根據拉美與加勒比經濟委員會(ECLAC)統計,智利是拉美地區貧富最懸殊的國家,1%的富人掌握26.5%的財富總量,而占人口比例超過 50%的低收入族群只佔有全國財富總量的2.1%,因此有人形容此次動亂為「經濟政變」。

文:向駿(致理科技大學教授兼拉丁美洲經貿研究中心主任)

2018年3月11日出席智利總統皮涅拉(Miguel Juan Sebastián Piñera)就職典禮的拉丁美洲國家總統包括阿根廷總統馬克里(Mauricio Macri)、玻利維亞總統莫拉萊斯(Evo Morales)、巴西總統特梅爾(Michel Temer)、墨西哥總統潘尼亞涅托(Enrique Peña Nieto)和秘魯總統庫琴斯基(Pedro Pablo Kuczynski)。兩年間五位總統均已陸續下台,皮涅拉總統後兩年的任期則因去(2019)年10月18日由年輕人發起的「經濟政變」蒙上陰影。

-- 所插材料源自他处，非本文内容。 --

-- pv_equiv track=rewrite | github.com/pedrolalala/Lucenera-Power-point | pdf_parser.py | extrair_marca_da_referencia
-- ===== SOURCE A (Python) =====
-- def extrair_marca_da_referencia(referencia: str) -> str:
--     """
--     Tenta identificar a marca baseado no prefixo da referência
--
--     Exemplos:
--     - STH8536/30 -> STELLATECH (prefixo STH)
--     - STL24845/27 -> STELLATECH (prefixo STL)
--     - BL1074DR-BMPM -> Sem marca identificada
--     - EKPF32 -> EKLART (prefixo EK)
--     """
--     referencia_upper = referencia.upper()
--
--     # Mapeamento de prefixos comuns
--     prefixos_marca = {
--         'STH': 'STELLATECH',
--         'STL': 'STELLATECH',
--         'EK': 'EKLART',
--         'LUC': 'LUCENERA',
--         'BL': 'INTERLIGHT',
--         'IL': 'ILUMINAR',
--         'EV': 'EVOLED',
--         'DS': 'DESSINE',
--         'DR': 'DRESSALL',
--         'AL': 'ALPERTONE'
--     }
--
--     for prefixo, marca in prefixos_marca.items():
--         if referencia_upper.startswith(prefixo):
--             return marca
--
--     return 'LUCENERA'  # Marca padrão se não identificar
-- ===== SOURCE B (Python) =====
-- # Idiomatic re-implementation: constant-time dict lookups on the 3- and 2-char
-- # prefixes of the uppercased reference, instead of a linear startswith scan.
-- _MARCAS_3 = {'STH': 'STELLATECH', 'STL': 'STELLATECH', 'LUC': 'LUCENERA'}
-- _MARCAS_2 = {'EK': 'EKLART', 'BL': 'INTERLIGHT', 'IL': 'ILUMINAR',
--              'EV': 'EVOLED', 'DS': 'DESSINE', 'DR': 'DRESSALL', 'AL': 'ALPERTONE'}
--
-- def extrair_marca_da_referencia(referencia: str) -> str:
--     ref = referencia.upper()
--     marca = _MARCAS_3.get(ref[:3])
--     if marca is not None:
--         return marca
--     return _MARCAS_2.get(ref[:2], 'LUCENERA')
-- ===== Notes on version B (the rewrite author's own statement) =====
-- stated objective: idiomatic
-- what changed: Replaces the linear scan of startswith tests over all ten prefixes with two precomputed dicts keyed by prefix length, looked up by slicing the first 3 and then the first 2 characters of the uppercased reference.
import Mathlib
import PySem

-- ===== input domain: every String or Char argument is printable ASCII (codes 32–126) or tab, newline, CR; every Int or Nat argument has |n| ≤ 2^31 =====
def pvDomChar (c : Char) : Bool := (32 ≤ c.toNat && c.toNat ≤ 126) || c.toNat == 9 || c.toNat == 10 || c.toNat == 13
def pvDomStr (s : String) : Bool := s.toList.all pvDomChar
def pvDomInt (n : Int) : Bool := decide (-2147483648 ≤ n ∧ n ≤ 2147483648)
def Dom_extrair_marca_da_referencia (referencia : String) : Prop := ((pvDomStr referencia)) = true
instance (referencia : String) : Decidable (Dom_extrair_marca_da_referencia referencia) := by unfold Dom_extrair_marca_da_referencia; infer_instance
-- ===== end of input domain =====

-- B replaces A's linear startswith scan over ten prefixes by two dict lookups keyed on the
-- first 3 / first 2 characters of the uppercased reference (idiomatic; same result).


-- ===== PORT A =====
-- A's dict literal 'prefixos_marca', in insertion order
def pvPrefixosMarca : List (String × String) :=
  [("STH", "STELLATECH"), ("STL", "STELLATECH"), ("EK", "EKLART"),
   ("LUC", "LUCENERA"), ("BL", "INTERLIGHT"), ("IL", "ILUMINAR"),
   ("EV", "EVOLED"), ("DS", "DESSINE"), ("DR", "DRESSALL"), ("AL", "ALPERTONE")]

-- A's 'for prefixo, marca in …: if startswith: return marca' loop, then the default
def pvMarcaLoop (referencia_upper : String) : List (String × String) → String
  | [] => "LUCENERA"
  | (prefixo, marca) :: rest =>
      if PySem.Str.startswith referencia_upper prefixo then marca
      else pvMarcaLoop referencia_upper rest

def extrair_marca_da_referencia (referencia : String) : String :=
  let referencia_upper := PySem.Str.upper referencia
  pvMarcaLoop referencia_upper pvPrefixosMarca

-- ===== PORT B =====
def pvMarcas3 : PySem.Dict String String :=
  PySem.Dict.mk [("STH", "STELLATECH"), ("STL", "STELLATECH"), ("LUC", "LUCENERA")]
def pvMarcas2 : PySem.Dict String String :=
  PySem.Dict.mk [("EK", "EKLART"), ("BL", "INTERLIGHT"), ("IL", "ILUMINAR"),
    ("EV", "EVOLED"), ("DS", "DESSINE"), ("DR", "DRESSALL"), ("AL", "ALPERTONE")]

def extrair_marca_da_referencia_alt (referencia : String) : String :=
  let ref := PySem.Str.upper referencia
  match pvMarcas3.get? (PySem.Str.slice ref none (some 3)) with
  | some marca => marca
  | none => (pvMarcas2.get? (PySem.Str.slice ref none (some 2))).getD "LUCENERA"

-- ===== PRECONDITION & SPEC =====
def Spec_extrair_marca_da_referencia (referencia : String) (out : String) : Prop := out = extrair_marca_da_referencia_alt referencia
instance (referencia : String) (out : String) : Decidable (Spec_extrair_marca_da_referencia referencia out) := by unfold Spec_extrair_marca_da_referencia; infer_instance

-- ===== CLAIM (what is proved, stated in full; the proofs are below) =====
def Claim_equal_extrair_marca_da_referencia : Prop := ∀ (referencia : String), Dom_extrair_marca_da_referencia referencia → Spec_extrair_marca_da_referencia referencia (extrair_marca_da_referencia referencia)

-- ===== LEMMAS AND PROOFS =====

-- the scan and the length-keyed lookups agree on EVERY string (applied to the uppercased one)
set_option maxHeartbeats 2000000 in
lemma pvCore_eq (u : String) :
    pvMarcaLoop u pvPrefixosMarca =
      (match pvMarcas3.get? (PySem.Str.slice u none (some 3)) with
       | some marca => marca
       | none => (pvMarcas2.get? (PySem.Str.slice u none (some 2))).getD "LUCENERA") := by
  have e1 : ("STH" : String).toList = ['S','T','H'] := rfl
  have e2 : ("STL" : String).toList = ['S','T','L'] := rfl
  have e3 : ("LUC" : String).toList = ['L','U','C'] := rfl
  have f1 : ("EK" : String).toList = ['E','K'] := rfl
  have f2 : ("BL" : String).toList = ['B','L'] := rfl
  have f3 : ("IL" : String).toList = ['I','L'] := rfl
  have f4 : ("EV" : String).toList = ['E','V'] := rfl
  have f5 : ("DS" : String).toList = ['D','S'] := rfl
  have f6 : ("DR" : String).toList = ['D','R'] := rfl
  have f7 : ("AL" : String).toList = ['A','L'] := rfl
  have l3 : (['S','T','H'] : List Char).length = 3 := rfl
  have l3' : (['S','T','L'] : List Char).length = 3 := rfl
  have l3'' : (['L','U','C'] : List Char).length = 3 := rfl
  have l2a : (['E','K'] : List Char).length = 2 := rfl
  have l2b : (['B','L'] : List Char).length = 2 := rfl
  have l2c : (['I','L'] : List Char).length = 2 := rfl
  have l2d : (['E','V'] : List Char).length = 2 := rfl
  have l2e : (['D','S'] : List Char).length = 2 := rfl
  have l2f : (['D','R'] : List Char).length = 2 := rfl
  have l2g : (['A','L'] : List Char).length = 2 := rfl
  have hsl : ∀ (k : Nat), (PySem.Str.slice u none (some (k : Int))).toList = u.toList.take k := by
    intro k; simp [pysem, PySem.List.slice_to_natCast]
  have hsl3 : (PySem.Str.slice u none (some 3)).toList = u.toList.take 3 := by
    have := hsl 3; norm_num at this ⊢; exact this
  have hsl2 : (PySem.Str.slice u none (some 2)).toList = u.toList.take 2 := by
    have := hsl 2; norm_num at this ⊢; exact this
  have hnil3 : (PySem.Dict.mk ([] : List (String × String))).get? (PySem.Str.slice u none (some 3)) = none := rfl
  have hnil2 : (PySem.Dict.mk ([] : List (String × String))).get? (PySem.Str.slice u none (some 2)) = none := rfl
  -- the only cross-order interaction: a string cannot start with both 'EK' and 'LUC'
  have hEKLUC : ¬(['E','K'] = List.take 2 u.toList ∧ ['L','U','C'] = List.take 3 u.toList) := by
    rintro ⟨h1, h2⟩
    have h : List.take 2 (List.take 3 u.toList) = List.take 2 u.toList := by
      simp [List.take_take]
    rw [← h2, ← h1] at h
    simp at h
  simp only [pvMarcaLoop, pvPrefixosMarca, pvMarcas3, pvMarcas2, PySem.Dict.get?_mk_cons, hnil3, hnil2]
  simp only [beq_iff_eq, ← String.toList_inj]
  simp only [pysem, List.prefix_iff_eq_take, hsl3, hsl2,
    e1, e2, e3, f1, f2, f3, f4, f5, f6, f7,
    l3, l3', l3'', l2a, l2b, l2c, l2d, l2e, l2f, l2g]
  split_ifs <;>
    first
      | rfl
      | (exact absurd ⟨by assumption, by assumption⟩ hEKLUC)

-- ===== VERDICT (by name: the statement is the Claim_ definition above) =====
theorem extrair_marca_da_referencia_spec : Claim_equal_extrair_marca_da_referencia := by
  intro referencia _
  unfold Spec_extrair_marca_da_referencia extrair_marca_da_referencia extrair_marca_da_referencia_alt
  exact pvCore_eq (PySem.Str.upper referencia)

去年10月14日皮涅拉接受英國《金融時報》訪問時,曾驕傲地比較了智利與拉美正在遭受經濟和政治動盪的國家,他表示「阿根廷和巴拉圭已經進入衰退,墨西哥和巴西陷於停滯,秘魯和厄瓜多正在經歷深刻的政治危機,在這方面,智利看起來像一片綠洲。」稍後皮涅拉更親自撰文表示「將竭盡所能不陷入民粹主義。」

智利首都地鐵漲價引發長達數月的動亂,卻證實皮涅拉低估了國內積壓已久的公眾挫折感(public frustration)。去年10月6日聖地牙哥市早晚高峰期地鐵票價由800智利比索漲至830比索,未料30比索(約合0.04美元)的漲價引發青年學子抗議的示威遊行,演變成破壞地鐵站和縱火等暴力行為,10月19日凌晨皮涅拉宣佈聖地牙哥市進入緊急狀態,民眾則以傳統「敲鍋抗議」(cacerolazo)形式持續抗爭行動。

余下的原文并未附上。